人生も半分ぐらい終わってしまった後でようやくその理由が分かりました。


その理由はただひとつ、株式を持っていないから。


現在の社会において富の源泉は株式にあります。


一方、農業生産がGDPの大半を占めていた古代社会では、土地が富の源泉でした。


土地さえあれば、そこに小作人を居住させて、様々な収穫物を得ることができる。


パソコンもテレビも車もゲームも何もない古代社会では、農産物の社会に占める富の割合はとてつもなく高かった。


ゆえに土地こそが富の源泉になったわけです。


これをめぐって様々な戦争が繰り広げられることにもなりました。


しかし、時代が下るにつれて、土地の経済価値は低下していくことになります。


産業革命が起こり、膨大な量と質の工業製品が生産されるようになると、農産物のGDPに占める割合は低下していきました。


つまり土地よりも工業の知識や技術の方が富を生み出す原動力としては重要になり、株式会社が形成されて、その所有権こそが新たな富の源泉になりました。


さらに時代が下って、デジタル情報革命が起こると、土地の経済的価値は著しく低下しました。

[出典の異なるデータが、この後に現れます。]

-- ===== VERDICT (by name: the statement is the Claim_ definition above) =====
theorem parse_chapter_selection_spec : Claim_equal_parse_chapter_selection := by
  intro input_str total_chapters _
  unfold Spec_parse_chapter_selection parse_chapter_selection parse_chapter_selection_alt
  have h := foldA_parseParts total_chapters (PySem.Chars.splitOn input_str.toList [','])
    PySem.Set.empty List.nodup_nil
  rcases hps : pvParseParts total_chapters (PySem.Chars.splitOn input_str.toList [',']) with _ | ivs
  · rw [hps] at h; dsimp only at h; rw [h]
  · rw [hps] at h
    obtain ⟨hval, sel', heq', hnd', hmem'⟩ := h
    rw [heq']
    dsimp only
    have hperm : (PySem.List.sorted ivs (fun t => t.1) false).Perm ivs :=
      PySem.List.sorted_perm ivs (fun t => t.1) false
    have hvalS : ∀ iv ∈ PySem.List.sorted ivs (fun t => t.1) false, 1 ≤ iv.1 ∧ iv.1 ≤ iv.2 :=
      fun iv hiv => hval iv (hperm.mem_iff.mp hiv)
    have hsortS : (PySem.List.sorted ivs (fun t => t.1) false).Pairwise (fun p q => p.1 ≤ q.1) :=
      PySem.List.sorted_pairwise ivs (fun t => t.1)
    have hmemS : ∀ a, a ∈ sel' ↔ ∃ iv ∈ PySem.List.sorted ivs (fun t => t.1) false, iv.1 ≤ a ∧ a ≤ iv.2 := by
      intro a
      rw [hmem' a]
      simp only [PySem.Set.empty, List.not_mem_nil, false_or]
      constructor
      · rintro ⟨iv, hm, h⟩; exact ⟨iv, hperm.mem_iff.mpr hm, h⟩
      · rintro ⟨iv, hm, h⟩; exact ⟨iv, hperm.mem_iff.mp hm, h⟩
    rcases hs : PySem.List.sorted ivs (fun t => t.1) false with _ | ⟨⟨s, e⟩, rest⟩
    · have hnil : sel' = [] := by
        rw [List.eq_nil_iff_forall_not_mem]
        intro a ha
        rcases (hmemS a).mp ha with ⟨iv, hm, _⟩
        rw [hs] at hm; exact absurd hm (List.not_mem_nil)
      rw [hnil]; rfl
    · rw [hs] at hvalS hsortS hmemS
      show _ = pvSweep [] s e rest
      rw [List.pairwise_cons] at hsortS
      have hse : s ≤ e := (hvalS (s, e) (by simp)).2
      have hrval : ∀ iv ∈ rest, iv.1 ≤ iv.2 := fun iv h => (hvalS iv (by simp [h])).2
      have hrlo : ∀ iv ∈ rest, s ≤ iv.1 := fun iv h => hsortS.1 iv h
      obtain ⟨hpw, _⟩ := pvSweep_sorted s e rest hse hrval hrlo hsortS.2
      refine PySem.List.sorted_eq_of_perm_of_pairwise_lt sel' (pvSweep [] s e rest) (fun x => x)
        ?_ (by simpa using hpw)
      refine (List.perm_ext_iff_of_nodup hpw.nodup hnd').mpr ?_
      intro a
      rw [hmemS a, mem_pvSweep s e rest a hse hrval hrlo hsortS.2]
      simp only [List.mem_cons]
      constructor
      · rintro (⟨h1, h2⟩ | ⟨iv, hm, h⟩)
        · exact ⟨(s, e), Or.inl rfl, h1, h2⟩
        · exact ⟨iv, Or.inr hm, h⟩
      · rintro ⟨iv, rfl | hm, h⟩
        · exact Or.inl h
        · exact Or.inr ⟨iv, hm, h⟩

フェイスブックやグーグルが行う経済活動に土地が重要な役割を果たしていると考える人はいないでしょう。その展開するビジネスの規模からするとあまりにもちっぽけなオフィスしか彼らは使っていません。


デジタルネットワーク上でビジネスを展開する知識や技術、それを発明し運用する「人」こそが彼らの富の源泉であり、それを享受できる会社の所有者が株主です。


もちろん土地には今でも経済的価値が存在しますが、富の源泉としての価値の花形は既に株式に移ったと言えます。